Выбрать главу

Насекомые окружили меня, я бестолково махал руками и жмурился, но всё равно видел каждое крохотное создание, словно выписанное талантливым и больным художником. У одних три пары крыльев вращались в разных плоскостях, другие скакали на длинных вывернутых назад украшенных зубцами лапках, третьи, бескрылые, цеплялись липкими ртами к летучим. Со жвалами рогоносцев, скорпионов и беззубыми жёсткими челюстями, они были не больше пчёлы и щипались, а не кусались.

Я толстокож для них, и на мне куртка Андрея. Надо вытряхнуть тварей и застегнуться. И не паниковать, не паниковать.

Жук с муравьиной головой и округлым телом впился в рёбра - там, где кожу процарапал нож Фишера.

Я отодрал его и сжал, пытаясь раздавить твёрдый хитин. Жук завибрировал, как заводная игрушка, и вырос - за две секунды увеличившись от размеров мухи до здоровенного рогача.

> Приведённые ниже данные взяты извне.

-- pv_equiv track=rewrite | github.com/Bagusdevaa/Chat-with-PDF | app/models/pdf_processor.py | search_relevant_content
-- ===== SOURCE A (Python) =====
-- def search_relevant_content(vectorstore, question):
--     """
--     Search for relevant content chunks based on the question.
--     Fallback implementation for when LangChain is not available.
--     """
--     if not vectorstore or not vectorstore.get('chunks'):
--         return []
--
--     chunks = vectorstore.get('chunks', [])
--     question_lower = question.lower()
--
--     # Simple keyword-based scoring
--     scored_chunks = []
--
--     for i, chunk in enumerate(chunks):
--         chunk_lower = chunk.lower()
--         score = 0
--
--         # Split question into words for better matching
--         question_words = question_lower.split()
--
--         # Score based on word matches
--         for word in question_words:
--             if len(word) > 2:  # Only consider words longer than 2 characters
--                 if word in chunk_lower:
--                     score += 1
--                 # Bonus for exact phrase match
--                 if question_lower in chunk_lower:
--                     score += 3
--
--         if score > 0:
--             scored_chunks.append((chunk, score))
--
--     # Sort by score and return top chunks
--     scored_chunks.sort(key=lambda x: x[1], reverse=True)
--       # Return top 3 most relevant chunks
--     return [chunk for chunk, score in scored_chunks[:3]]
-- ===== SOURCE B (Python) =====
-- def search_relevant_content(vectorstore, question):
--     """
--     Search for relevant content chunks based on the question.
--     Single fused pass: hoists the qualifying question words and the phrase
--     bonus out of the loop, and maintains a bounded top-3 list by ordered
--     insertion instead of building and sorting a full scored list.
--     """
--     if not vectorstore or not vectorstore.get('chunks'):
--         return []
--
--     chunks = vectorstore.get('chunks', [])
--     question_lower = question.lower()
--     qwords = [w for w in question_lower.split() if len(w) > 2]
--     bonus = 3 * len(qwords)
--
--     top = []  # at most 3 (chunk, score), score descending, ties in scan order
--     for chunk in chunks:
--         chunk_lower = chunk.lower()
--         score = sum(1 for w in qwords if w in chunk_lower) + (bonus if question_lower in chunk_lower else 0)
--         if score > 0:
--             i = 0
--             while i < len(top) and top[i][1] >= score:
--                 i += 1
--             top.insert(i, (chunk, score))
--             if len(top) > 3:
--                 top.pop()
--     return [c for c, s in top]
-- ===== Notes on version B (the rewrite author's own statement) =====
-- stated objective: alternative
-- what changed: B replaces A's build-score-list-then-full-sort with a single fused pass that hoists the qualifying question words and phrase bonus out of the loop and maintains a bounded top-3 list by ordered insertion (no intermediate scored list, no sort).
import Mathlib
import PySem

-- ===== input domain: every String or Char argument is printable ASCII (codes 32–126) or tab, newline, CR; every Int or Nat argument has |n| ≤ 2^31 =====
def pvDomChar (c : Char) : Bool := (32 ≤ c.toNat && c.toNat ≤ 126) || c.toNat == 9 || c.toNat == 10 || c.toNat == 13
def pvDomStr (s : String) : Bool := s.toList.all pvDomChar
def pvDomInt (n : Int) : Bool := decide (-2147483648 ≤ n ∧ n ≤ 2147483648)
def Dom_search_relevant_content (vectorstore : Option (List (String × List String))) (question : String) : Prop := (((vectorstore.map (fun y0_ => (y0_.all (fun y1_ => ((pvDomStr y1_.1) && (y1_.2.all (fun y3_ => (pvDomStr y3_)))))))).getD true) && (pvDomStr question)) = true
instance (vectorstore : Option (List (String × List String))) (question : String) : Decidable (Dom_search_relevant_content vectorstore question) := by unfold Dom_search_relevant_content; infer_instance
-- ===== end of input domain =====

-- B replaces A's build-scored-list-then-full-sort with one fused pass: hoisted qualifying
-- words and phrase bonus, and a bounded top-3 list maintained by ordered insertion (objective: alternative).

-- ===== PORT A =====
-- A's inner per-word scoring loop (splits the question inside the per-chunk iteration, as A does)
def scoreLoopA (question_lower chunk_lower : String) : Int :=
  (PySem.Str.split₀ question_lower).foldl (fun s w =>
    if 2 < PySem.Str.len w then
      let s1 := if PySem.Str.isIn w chunk_lower then s + 1 else s
      if PySem.Str.isIn question_lower chunk_lower then s1 + 3 else s1
    else s) 0

def search_relevant_content (vectorstore : Option (List (String × List String))) (question : String) : List String :=
  match vectorstore with
  | none => []
  | some d =>
    if d = [] then [] else                              -- 'not vectorstore' on a dict = emptiness
    match (PySem.Dict.mk d).get? "chunks" with
    | none => []                                        -- missing key: .get() gives falsy None
    | some cs =>
      if cs = [] then [] else                           -- 'not vectorstore.get("chunks")'
      let question_lower := PySem.Str.lower question
      let scored_chunks : List (String × Int) := cs.foldl (fun acc chunk =>
        let score := scoreLoopA question_lower (PySem.Str.lower chunk)
        if 0 < score then acc ++ [(chunk, score)] else acc) []
      ((PySem.List.sorted scored_chunks (fun x => x.2) true).take 3).map (fun x => x.1)

-- ===== PORT B =====
-- B's hoisted scoring: word hits over the precomputed qualifying words, plus the phrase bonus
def scoreB (qwords : List String) (bonus : Int) (question_lower chunk_lower : String) : Int :=
  (qwords.countP (fun w => PySem.Str.isIn w chunk_lower) : Int)
    + (if PySem.Str.isIn question_lower chunk_lower then bonus else 0)

-- B's while-loop insertion: walk past the entries with score ≥ the new one, insert, cap at 3
def insertTop3 (x : String × Int) (top : List (String × Int)) : List (String × Int) :=
  (PySem.List.insertBy (fun a b => decide (b.2 < a.2)) x top).take 3

def search_relevant_content_alt (vectorstore : Option (List (String × List String))) (question : String) : List String :=
  match vectorstore with
  | none => []
  | some d =>
    if d = [] then [] else
    match (PySem.Dict.mk d).get? "chunks" with
    | none => []
    | some cs =>
      if cs = [] then [] else
      let question_lower := PySem.Str.lower question
      let qwords := (PySem.Str.split₀ question_lower).filter (fun w => decide (2 < PySem.Str.len w))
      let bonus : Int := 3 * qwords.length
      let top : List (String × Int) := cs.foldl (fun top chunk =>
        let score := scoreB qwords bonus question_lower (PySem.Str.lower chunk)
        if 0 < score then insertTop3 (chunk, score) top else top) []
      top.map (fun x => x.1)

-- ===== PRECONDITION & SPEC =====
def Spec_search_relevant_content (vectorstore : Option (List (String × List String))) (question : String) (out : List String) : Prop := out = search_relevant_content_alt vectorstore question
instance (vectorstore : Option (List (String × List String))) (question : String) (out : List String) : Decidable (Spec_search_relevant_content vectorstore question out) := by unfold Spec_search_relevant_content; infer_instance

-- ===== CLAIM =====
def Claim_equal_search_relevant_content : Prop := ∀ (vectorstore : Option (List (String × List String))) (question : String), Dom_search_relevant_content vectorstore question → Spec_search_relevant_content vectorstore question (search_relevant_content vectorstore question)

-- ===== LEMMAS AND PROOFS =====

-- A's inner per-word loop in closed form, from any accumulator
theorem scoreLoopA_general (ql cl : String) (l : List String) (s : Int) :
    l.foldl (fun s w =>
      if 2 < PySem.Str.len w then
        let s1 := if PySem.Str.isIn w cl then s + 1 else s
        if PySem.Str.isIn ql cl then s1 + 3 else s1
      else s) s
    = s + ((l.filter (fun w => decide (2 < PySem.Str.len w))).countP
              (fun w => PySem.Str.isIn w cl) : Int)
        + (if PySem.Str.isIn ql cl then
             3 * ((l.filter (fun w => decide (2 < PySem.Str.len w))).length : Int) else 0) := by
  induction l generalizing s with
  | nil => simp
  | cons a t ih =>
    simp only [List.foldl_cons, List.filter_cons]
    by_cases hq : 2 < PySem.Str.len a
    · simp only [hq, if_true, decide_true]
      rw [ih]
      by_cases hp : PySem.Str.isIn ql cl = true
      · simp only [hp, if_true, List.countP_cons, List.length_cons]
        split_ifs <;> push_cast <;> ring
      · simp only [hp, List.countP_cons, Bool.false_eq_true, if_false]
        split_ifs <;> push_cast <;> ring
    · simp only [hq, decide_false]
      rw [ih]
      simp

-- the two per-chunk scores agree
theorem score_eq (ql cl : String) :
    scoreLoopA ql cl
      = scoreB ((PySem.Str.split₀ ql).filter (fun w => decide (2 < PySem.Str.len w)))
          (3 * ((PySem.Str.split₀ ql).filter (fun w => decide (2 < PySem.Str.len w))).length)
          ql cl := by
  unfold scoreLoopA scoreB
  rw [scoreLoopA_general]
  by_cases hp : PySem.Str.isIn ql cl = true
  · simp only [hp, if_true]; ring
  · simp only [hp, Bool.false_eq_true, if_false]; ring

-- A's append-if fold builds the filtered, mapped list
theorem foldl_appendIf_eq (score : String → Int) (cs : List String) (acc : List (String × Int)) :
    cs.foldl (fun acc c =>
        let s := score c
        if 0 < s then acc ++ [(c, s)] else acc) acc
      = acc ++ (cs.filter (fun c => decide (0 < score c))).map (fun c => (c, score c)) := by
  induction cs generalizing acc with
  | nil => simp
  | cons c t ih =>
    simp only [List.foldl_cons, List.filter_cons]
    by_cases h : 0 < score c
    · simp only [h, if_true, decide_true, List.map_cons]
      rw [ih]
      simp
    · simp only [h, if_false, decide_false, Bool.false_eq_true]
      rw [ih]

-- truncating after an insertion only depends on the truncated prefix
theorem take_insertBy (b : (String × Int) → (String × Int) → Bool) (x : String × Int) :
    ∀ (n : ℕ) (s : List (String × Int)),
      (PySem.List.insertBy b x s).take n = (PySem.List.insertBy b x (s.take n)).take n := by
  intro n s
  induction s generalizing n with
  | nil => simp
  | cons y ys ih =>
    cases n with
    | zero => simp
    | succ m =>
      simp only [PySem.List.insertBy, List.take_succ_cons]
      by_cases h : b x y = true
      · simp only [h, if_true, List.take_succ_cons]
        congr 1
        have hy : (y :: ys.take m) = (y :: ys).take (m + 1) := rfl
        rw [hy, List.take_take]
        congr 1
        omega
      · simp only [h, Bool.false_eq_true, if_false, List.take_succ_cons]
        congr 1
        exact ih m

-- maintaining a capped list along the fold equals truncating the full insertion fold
theorem foldl_insert_take (b : (String × Int) → (String × Int) → Bool) :
    ∀ (l : List (String × Int)) (acc : List (String × Int)),
      l.foldl (fun t x => (PySem.List.insertBy b x t).take 3) (acc.take 3)
        = (l.foldl (fun t x => PySem.List.insertBy b x t) acc).take 3 := by
  intro l
  induction l with
  | nil => intro acc; rfl
  | cons x xs ih =>
    intro acc
    simp only [List.foldl_cons]
    rw [← take_insertBy b x 3 acc, ih (PySem.List.insertBy b x acc)]

-- the scoring-and-selection cores agree on any chunk list
theorem core_eq (ql : String) (cs : List String) :
    ((PySem.List.sorted (cs.foldl (fun acc chunk =>
        let score := scoreLoopA ql (PySem.Str.lower chunk)
        if 0 < score then acc ++ [(chunk, score)] else acc) []) (fun x => x.2) true).take 3).map (fun x => x.1)
    = (cs.foldl (fun top chunk =>
        let score := scoreB ((PySem.Str.split₀ ql).filter (fun w => decide (2 < PySem.Str.len w)))
            (3 * ((PySem.Str.split₀ ql).filter (fun w => decide (2 < PySem.Str.len w))).length)
            ql (PySem.Str.lower chunk)
        if 0 < score then insertTop3 (chunk, score) top else top) []).map (fun x => x.1) := by
  rw [foldl_appendIf_eq (fun c => scoreLoopA ql (PySem.Str.lower c)) cs []]
  simp only [List.nil_append]
  rw [PySem.List.sorted_rev_eq_foldl_insertBy (α := String × Int) (κ := Int)
    ((cs.filter (fun c => decide (0 < scoreLoopA ql (PySem.Str.lower c)))).map
      (fun c => (c, scoreLoopA ql (PySem.Str.lower c)))) (fun x => x.2)]
  have h3 := foldl_insert_take (fun a b : String × Int => decide (b.2 < a.2))
    ((cs.filter (fun c => decide (0 < scoreLoopA ql (PySem.Str.lower c)))).map
      (fun c => (c, scoreLoopA ql (PySem.Str.lower c)))) []
  simp only [List.take_nil] at h3
  rw [← h3, List.foldl_map, List.foldl_filter]
  congr 1
  apply PySem.List.foldl_congr_mem
  intro t c _
  have hs : scoreLoopA ql (PySem.Str.lower c)
      = scoreB ((PySem.Str.split₀ ql).filter (fun w => decide (2 < PySem.Str.len w)))
          (3 * ((PySem.Str.split₀ ql).filter (fun w => decide (2 < PySem.Str.len w))).length)
          ql (PySem.Str.lower c) := score_eq ql (PySem.Str.lower c)
  simp only [← hs, insertTop3, decide_eq_true_eq]

theorem search_relevant_content_eq (vectorstore : Option (List (String × List String))) (question : String) :
    search_relevant_content vectorstore question = search_relevant_content_alt vectorstore question := by
  cases vectorstore with
  | none => rfl
  | some d =>
    unfold search_relevant_content search_relevant_content_alt
    by_cases hd : d = []
    · simp only [hd, if_true]
    · simp only [if_neg hd]
      generalize (PySem.Dict.mk d).get? "chunks" = r
      cases r with
      | none => rfl
      | some cs =>
        by_cases hc : cs = []
        · simp only [hc, if_true]
        · simp only [if_neg hc]
          exact core_eq (PySem.Str.lower question) cs

-- ===== VERDICT =====
theorem search_relevant_content_spec : Claim_equal_search_relevant_content := by
  intro vs q _
  unfold Spec_search_relevant_content
  exact search_relevant_content_eq vs q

Я швырнул его в стену, но он не долетел. Насекомые набросились на него и разорвали, жёлтая и красная жидкости брызнули во все стороны.

Эволюция в действии: твари, сожравшие этого жука, тоже выросли, и их укусы стали кислотно-обжигающими.

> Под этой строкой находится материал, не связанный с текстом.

-- pv_equiv track=rewrite | github.com/kazamazza/pokerai | ml/features/boards/board_features.py | _rank_multiplicity_flags
-- ===== SOURCE A (Python) =====
-- from typing import List, Dict, Tuple
--
-- def _rank_multiplicity_flags(ranks: List[int]) -> Tuple[int, int, int]:
--     counts: Dict[int, int] = {}
--     for r in ranks:
--         counts[r] = counts.get(r, 0) + 1
--     multiplicities = sorted(counts.values(), reverse=True)
--     paired = 1 if any(c == 2 for c in multiplicities) else 0
--     trips  = 1 if any(c == 3 for c in multiplicities) else 0
--     quads  = 1 if any(c == 4 for c in multiplicities) else 0
--     return paired, trips, quads
-- ===== SOURCE B (Python) =====
-- from typing import List, Tuple
--
-- def _rank_multiplicity_flags(ranks: List[int]) -> Tuple[int, int, int]:
--     # Sort, then scan runs of equal values; a run of length exactly 2/3/4
--     # sets the corresponding flag.  No dict is built.
--     paired = trips = quads = 0
--
--     def note(run: int) -> None:
--         nonlocal paired, trips, quads
--         if run == 2:
--             paired = 1
--         elif run == 3:
--             trips = 1
--         elif run == 4:
--             quads = 1
--
--     run = 0
--     prev = None
--     for r in sorted(ranks):
--         if prev is not None and r == prev:
--             run += 1
--         else:
--             note(run)
--             run = 1
--             prev = r
--     note(run)
--     return paired, trips, quads
-- ===== Notes on version B (the rewrite author's own statement) =====
-- stated objective: alternative
-- what changed: Replaces the dict-counting pass plus value scans by sorting the ranks and scanning runs of equal consecutive values, setting each flag when a run of the exact length occurs.
import Mathlib
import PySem

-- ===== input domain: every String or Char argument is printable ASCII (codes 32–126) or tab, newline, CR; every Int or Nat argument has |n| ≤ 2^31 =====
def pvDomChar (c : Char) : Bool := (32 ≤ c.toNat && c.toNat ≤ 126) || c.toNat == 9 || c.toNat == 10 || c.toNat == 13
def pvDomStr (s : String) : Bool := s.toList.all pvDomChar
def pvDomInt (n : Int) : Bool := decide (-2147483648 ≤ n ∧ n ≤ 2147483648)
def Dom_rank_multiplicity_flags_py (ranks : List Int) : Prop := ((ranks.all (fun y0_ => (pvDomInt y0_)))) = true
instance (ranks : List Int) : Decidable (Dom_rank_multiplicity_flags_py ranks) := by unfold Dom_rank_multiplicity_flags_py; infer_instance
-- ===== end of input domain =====

-- B replaces A's dict-counting + value scans by a sort-then-run-length scan (alternative algorithm, same result).

-- ===== PORT A =====
def rank_multiplicity_flags_py (ranks : List Int) : Int × Int × Int :=
  let counts : PySem.Dict Int Int := ranks.foldl (fun d r => d.insert r (d.getD r 0 + 1)) PySem.Dict.empty
  let multiplicities := PySem.List.sorted counts.values (fun c => c) true
  let paired : Int := if multiplicities.any (fun c => c == 2) then 1 else 0
  let trips : Int := if multiplicities.any (fun c => c == 3) then 1 else 0
  let quads : Int := if multiplicities.any (fun c => c == 4) then 1 else 0
  (paired, trips, quads)

-- ===== PORT B =====
-- the nested helper `note(run)` of Source B
def pvNote (acc : Int × Int × Int) (run : Int) : Int × Int × Int :=
  if run == 2 then (1, acc.2.1, acc.2.2)
  else if run == 3 then (acc.1, 1, acc.2.2)
  else if run == 4 then (acc.1, acc.2.1, 1)
  else acc

-- one iteration of Source B's for-loop; state = (flags, run, prev)
def pvStepB (st : (Int × Int × Int) × Int × Option Int) (r : Int) : (Int × Int × Int) × Int × Option Int :=
  match st with
  | (acc, run, prev) =>
    if prev == some r then (acc, run + 1, prev)
    else (pvNote acc run, 1, some r)

def rank_multiplicity_flags_py_alt (ranks : List Int) : Int × Int × Int :=
  let st := (PySem.List.sorted ranks (fun x => x) false).foldl pvStepB ((0, 0, 0), 0, none)
  pvNote st.1 st.2.1

-- ===== PRECONDITION & SPEC =====
def Spec_rank_multiplicity_flags_py (ranks : List Int) (out : Int × Int × Int) : Prop := out = rank_multiplicity_flags_py_alt ranks
instance (ranks : List Int) (out : Int × Int × Int) : Decidable (Spec_rank_multiplicity_flags_py ranks out) := by unfold Spec_rank_multiplicity_flags_py; infer_instance

-- ===== CLAIM (what is proved, stated in full; the proofs are below) =====
def Claim_equal_rank_multiplicity_flags_py : Prop := ∀ (ranks : List Int), Dom_rank_multiplicity_flags_py ranks → Spec_rank_multiplicity_flags_py ranks (rank_multiplicity_flags_py ranks)

-- ===== LEMMAS AND PROOFS =====

-- the common characterisation: flag k ↔ some value occurs exactly k times
def pvSpec (l : List Int) : Int × Int × Int :=
  (if ∃ v ∈ l, (l.count v : Int) = 2 then 1 else 0,
   if ∃ v ∈ l, (l.count v : Int) = 3 then 1 else 0,
   if ∃ v ∈ l, (l.count v : Int) = 4 then 1 else 0)

theorem pvNote_eq (acc : Int × Int × Int) (run : Int) :
    pvNote acc run =
      (if run = 2 then 1 else acc.1, if run = 3 then 1 else acc.2.1, if run = 4 then 1 else acc.2.2) := by
  rcases acc with ⟨p, t3, q⟩
  unfold pvNote
  split_ifs <;> simp_all

theorem exists_count_cons (x : Int) (t : List Int) (k : Int) :
    (∃ v ∈ x :: t, (((x :: t).count v : Int) = k)) ↔
      (1 + (t.count x : Int) = k ∨ ∃ y ∈ t, y ≠ x ∧ ((t.count y : Int) = k)) := by
  constructor
  · rintro ⟨w, hw, hc⟩
    by_cases hwx : w = x
    · subst hwx
      left
      rw [List.count_cons_self] at hc
      push_cast at hc ⊢
      omega
    · right
      refine ⟨w, ?_, hwx, ?_⟩
      · rcases List.mem_cons.mp hw with h | h
        · exact absurd h hwx
        · exact h
      · rwa [List.count_cons_of_ne (Ne.symm hwx)] at hc
  · rintro (h | ⟨y, hy, hne, hc⟩)
    · refine ⟨x, List.mem_cons_self, ?_⟩
      rw [List.count_cons_self]
      push_cast
      omega
    · refine ⟨y, List.mem_cons_of_mem _ hy, ?_⟩
      rwa [List.count_cons_of_ne (Ne.symm hne)]

-- tail of Source B's loop once `prev` is a real value
def pvLoop (acc : Int × Int × Int) (run v : Int) : List Int → Int × Int × Int
  | [] => pvNote acc run
  | x :: t => if v = x then pvLoop acc (run + 1) v t else pvLoop (pvNote acc run) 1 x t

theorem foldl_stepB_eq_pvLoop (l : List Int) (acc : Int × Int × Int) (run v : Int) :
    (let st := l.foldl pvStepB (acc, run, some v); pvNote st.1 st.2.1) = pvLoop acc run v l := by
  induction l generalizing acc run v with
  | nil => simp [pvLoop]
  | cons x t ih =>
    by_cases h : v = x
    · simpa [pvLoop, pvStepB, h] using ih acc (run + 1) x
    · simpa [pvLoop, pvStepB, h] using ih (pvNote acc run) 1 x

theorem pvLoop_spec (s : List Int) (hs : s.Pairwise (· ≤ ·)) (v : Int)
    (hv : ∀ x ∈ s, v ≤ x) (acc : Int × Int × Int) (run : Int) :
    pvLoop acc run v s =
      ((if run + (s.count v : Int) = 2 ∨ ∃ y ∈ s, y ≠ v ∧ ((s.count y : Int) = 2) then 1 else acc.1),
       (if run + (s.count v : Int) = 3 ∨ ∃ y ∈ s, y ≠ v ∧ ((s.count y : Int) = 3) then 1 else acc.2.1),
       (if run + (s.count v : Int) = 4 ∨ ∃ y ∈ s, y ≠ v ∧ ((s.count y : Int) = 4) then 1 else acc.2.2)) := by
  induction s generalizing v acc run with
  | nil =>
    rcases acc with ⟨p, t3, q⟩
    simp only [pvLoop, pvNote_eq, List.count_nil, List.not_mem_nil, false_and, exists_false,
      or_false, Nat.cast_zero, add_zero]
  | cons x t ih =>
    rw [List.pairwise_cons] at hs
    obtain ⟨hx, ht⟩ := hs
    by_cases hvx : v = x
    · subst hvx
      have key : ∀ k : Int,
          (run + (((v :: t).count v : Int)) = k ∨ ∃ y ∈ v :: t, y ≠ v ∧ (((v :: t).count y : Int) = k)) ↔
          ((run + 1) + ((t.count v : Int)) = k ∨ ∃ y ∈ t, y ≠ v ∧ ((t.count y : Int) = k)) := by
        intro k
        constructor
        · rintro (h | ⟨y, hy, hne, hc⟩)
          · left; rw [List.count_cons_self] at h; push_cast at h ⊢; omega
          · right
            refine ⟨y, ?_, hne, ?_⟩
            · rcases List.mem_cons.mp hy with h | h
              · exact absurd h hne
              · exact h
            · rwa [List.count_cons_of_ne (Ne.symm hne)] at hc
        · rintro (h | ⟨y, hy, hne, hc⟩)
          · left; rw [List.count_cons_self]; push_cast at h ⊢; omega
          · exact Or.inr ⟨y, List.mem_cons_of_mem _ hy, hne, by rwa [List.count_cons_of_ne (Ne.symm hne)]⟩
      rw [show pvLoop acc run v (v :: t) = pvLoop acc (run + 1) v t from by simp [pvLoop],
        ih ht v hx acc (run + 1)]
      simp only [key]
    · have hvlt : v < x := lt_of_le_of_ne (hv x List.mem_cons_self) hvx
      have hvall : ∀ y ∈ x :: t, v < y := by
        intro y hy
        rcases List.mem_cons.mp hy with rfl | h
        · exact hvlt
        · exact lt_of_lt_of_le hvlt (hx y h)
      have hvnot : v ∉ x :: t := fun h => lt_irrefl v (hvall v h)
      have hcnt0 : (x :: t).count v = 0 := List.count_eq_zero.mpr hvnot
      have hP : ∀ k : Int,
          (run + (((x :: t).count v : Int)) = k ∨ ∃ y ∈ x :: t, y ≠ v ∧ (((x :: t).count y : Int) = k)) ↔
          (run = k ∨ (1 + (t.count x : Int) = k ∨ ∃ y ∈ t, y ≠ x ∧ ((t.count y : Int) = k))) := by
        intro k
        rw [← exists_count_cons x t k, hcnt0]
        have hmem : (∃ y ∈ x :: t, y ≠ v ∧ (((x :: t).count y : Int) = k)) ↔
            (∃ y ∈ x :: t, (((x :: t).count y : Int) = k)) := by
          constructor
          · rintro ⟨y, hy, _, hc⟩; exact ⟨y, hy, hc⟩
          · rintro ⟨y, hy, hc⟩; exact ⟨y, hy, (hvall y hy).ne', hc⟩
        rw [hmem]
        push_cast
        constructor
        · rintro (h | h)
          · left; omega
          · right; exact h
        · rintro (h | h)
          · left; omega
          · right; exact h
      rw [show pvLoop acc run v (x :: t) = pvLoop (pvNote acc run) 1 x t from by simp [pvLoop, hvx],
        ih ht x hx (pvNote acc run) 1, pvNote_eq]
      simp only [hP]
      rcases acc with ⟨p, t3, q⟩
      refine Prod.ext ?_ (Prod.ext ?_ ?_) <;> simp only
      · by_cases h1 : (1 + (t.count x : Int) = 2 ∨ ∃ y ∈ t, y ≠ x ∧ ((t.count y : Int) = 2)) <;>
          by_cases h2 : run = 2 <;> simp [h1, h2]
      · by_cases h1 : (1 + (t.count x : Int) = 3 ∨ ∃ y ∈ t, y ≠ x ∧ ((t.count y : Int) = 3)) <;>
          by_cases h2 : run = 3 <;> simp [h1, h2]
      · by_cases h1 : (1 + (t.count x : Int) = 4 ∨ ∃ y ∈ t, y ≠ x ∧ ((t.count y : Int) = 4)) <;>
          by_cases h2 : run = 4 <;> simp [h1, h2]

theorem alt_eq_pvSpec (l : List Int) : rank_multiplicity_flags_py_alt l = pvSpec l := by
  unfold rank_multiplicity_flags_py_alt
  rcases hsrt : PySem.List.sorted l (fun x => x) false with _ | ⟨x, t⟩
  · have hl : l = [] := (PySem.List.sorted_eq_nil_iff l (fun x => x) false).mp hsrt
    subst hl
    simp [pvSpec, pvNote]
  · have hperm : (x :: t).Perm l := hsrt ▸ PySem.List.sorted_perm (xs := l) (key := fun x => x) (rev := false)
    have hpw : (x :: t).Pairwise (· ≤ ·) := by
      have h := PySem.List.sorted_pairwise (xs := l) (key := fun x => x)
      rwa [hsrt] at h
    rw [List.pairwise_cons] at hpw
    obtain ⟨hx, ht⟩ := hpw
    have hstep : pvStepB ((0, 0, 0), 0, none) x = ((0, 0, 0), 1, some x) := by
      simp [pvStepB, pvNote]
    rw [List.foldl_cons, hstep]
    have hloop := foldl_stepB_eq_pvLoop t (0, 0, 0) 1 x
    simp only at hloop
    rw [hloop, pvLoop_spec t ht x hx (0, 0, 0) 1]
    have hk : ∀ k : Int, (∃ v ∈ l, ((l.count v : Int) = k)) ↔
        (1 + (t.count x : Int) = k ∨ ∃ y ∈ t, y ≠ x ∧ ((t.count y : Int) = k)) := by
      intro k
      rw [← exists_count_cons x t k]
      constructor
      · rintro ⟨v, hv, hc⟩
        exact ⟨v, hperm.mem_iff.mpr hv, by rwa [hperm.count_eq v]⟩
      · rintro ⟨v, hv, hc⟩
        exact ⟨v, hperm.mem_iff.mp hv, by rwa [hperm.count_eq v] at hc⟩
    simp only [pvSpec, hk]

theorem a_eq_pvSpec (l : List Int) : rank_multiplicity_flags_py l = pvSpec l := by
  unfold rank_multiplicity_flags_py
  rw [PySem.Dict.foldl_insert_getD_add_one_eq_counter]
  have hval : (PySem.Dict.counter l).values = (PySem.Set.ofList l).map (fun k => (l.count k : Int)) := by
    simp [PySem.Dict.values, PySem.Dict.items_counter, List.map_map, Function.comp]
  have hany : ∀ k : Int,
      ((PySem.List.sorted (PySem.Dict.counter l).values (fun c => c) true).any (fun c => c == k) = true) ↔
      (∃ v ∈ l, ((l.count v : Int) = k)) := by
    intro k
    rw [List.any_eq_true]
    constructor
    · rintro ⟨c, hc, hck⟩
      rw [PySem.List.mem_sorted, hval, List.mem_map] at hc
      obtain ⟨v, hv, hvc⟩ := hc
      exact ⟨v, (PySem.Set.mem_ofList l v).mp hv, by rw [hvc]; exact (beq_iff_eq.mp hck)⟩
    · rintro ⟨v, hv, hc⟩
      refine ⟨(l.count v : Int), ?_, by simpa using hc⟩
      rw [PySem.List.mem_sorted, hval, List.mem_map]
      exact ⟨v, (PySem.Set.mem_ofList l v).mpr hv, rfl⟩
  simp only [pvSpec, hany]

-- ===== VERDICT (by name: the statement is the Claim_ definition above) =====
theorem rank_multiplicity_flags_py_spec : Claim_equal_rank_multiplicity_flags_py := by
  intro ranks _
  unfold Spec_rank_multiplicity_flags_py
  rw [a_eq_pvSpec, alt_eq_pvSpec]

Я застыл, вытянув руку, обёрнутую чёрным копошащимся облаком. Твари лезли за шиворот, цеплялись за волосы, впивались в царапины, стремясь добраться до мяса. До нежного бьющегося сердца, к костям, которые они обглодают до светлой благородной желтизны.

Когда я закричу, они нырнут мне в рот, к языку и горлу, к пищеводу и лёгким. К мягким вкусным внутренностям, которыми я полон. Черно-зелено-синяя масса облепит и я упаду. Картинка врезалась в сознание, словно грузовик. Я вздрогнул - и сбросил оцепенение.

Зажмурившись и крепко сцепив губы, я побежал. На бегу сдирая с себя вновь и вновь цепляющихся к коже щёлкающих, дребезжащих, кусающихся созданий. Те, которым удавалось слизнуть с меня кровь или отщипнуть кусочек кожи, увеличивались и тяжелели.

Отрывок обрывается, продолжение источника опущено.